* [What is expected]: From the line containing "-- ===== Notes" onward, retype each line of the entries below exactly, last line included.

[Saved data entries]
-- pv_equiv track=rewrite | github.com/TAUSEEF-01/CSE_2202_2212_Algorithm_1 | coinChange.py | min_coins_finite_supply
-- ===== SOURCE A (Python) =====
-- def min_coins_finite_supply(coins, counts, K):
--     """
--     Finds minimum number of coins needed to make amount K with finite supply
--     Using Dynamic Programming with coin counts
--     Time Complexity: O(n*K*max(counts)) where n is number of coin types
--     Space Complexity: O(K)
--     """
--     dp = [float('inf')] * (K + 1)
--     dp[0] = 0
--
--     for coin, count in zip(coins, counts):
--         for amount in range(K, -1, -1):
--             for used in range(1, count + 1):
--                 if amount >= used * coin:
--                     if dp[amount - used * coin] != float('inf'):
--                         dp[amount] = min(dp[amount], dp[amount - used * coin] + used)
--
--     return dp[K] if dp[K] != float('inf') else -1
-- ===== SOURCE B (Python) =====
-- def min_coins_finite_supply(coins, counts, K):
--     """Bounded-knapsack min-coins via binary decomposition of each supply:
--     each (coin, count) is split into 0/1 items worth p*coin costing p coins,
--     p in {1,2,4,...,rest}, so the inner work is O(K*log(count)) per coin type."""
--     INF = float('inf')
--     dp = [INF] * (K + 1)
--     dp[0] = 0
--     for coin, count in zip(coins, counts):
--         c = count
--         p = 1
--         pieces = []
--         while p <= c:
--             pieces.append(p)
--             c -= p
--             p *= 2
--         if c > 0:
--             pieces.append(c)
--         for q in pieces:
--             w = q * coin
--             for amount in range(K, w - 1, -1):
--                 prev = dp[amount - w]
--                 if prev != INF and prev + q < dp[amount]:
--                     dp[amount] = prev + q
--     return dp[K] if dp[K] != INF else -1
-- ===== Notes on version B (the rewrite author's own statement) =====
-- stated objective: faster
-- what changed: Replaced the inner 'used = 1..count' scan per amount by a binary decomposition of each coin's supply into 0/1 items (1,2,4,...,remainder), turning the O(n*K*max(count)) triple loop into O(n*K*log(max(count))) 0/1-knapsack passes.
import Mathlib
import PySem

* [Task solution]:
-- ===== Notes on version B (the rewrite author's own statement) =====
-- stated objective: faster
-- what changed: Replaced the inner 'used = 1..count' scan per amount by a binary decomposition of each coin's supply into 0/1 items (1,2,4,...,remainder), turning the O(n*K*max(count)) triple loop into O(n*K*log(max(count))) 0/1-knapsack passes.
import Mathlib
import PySem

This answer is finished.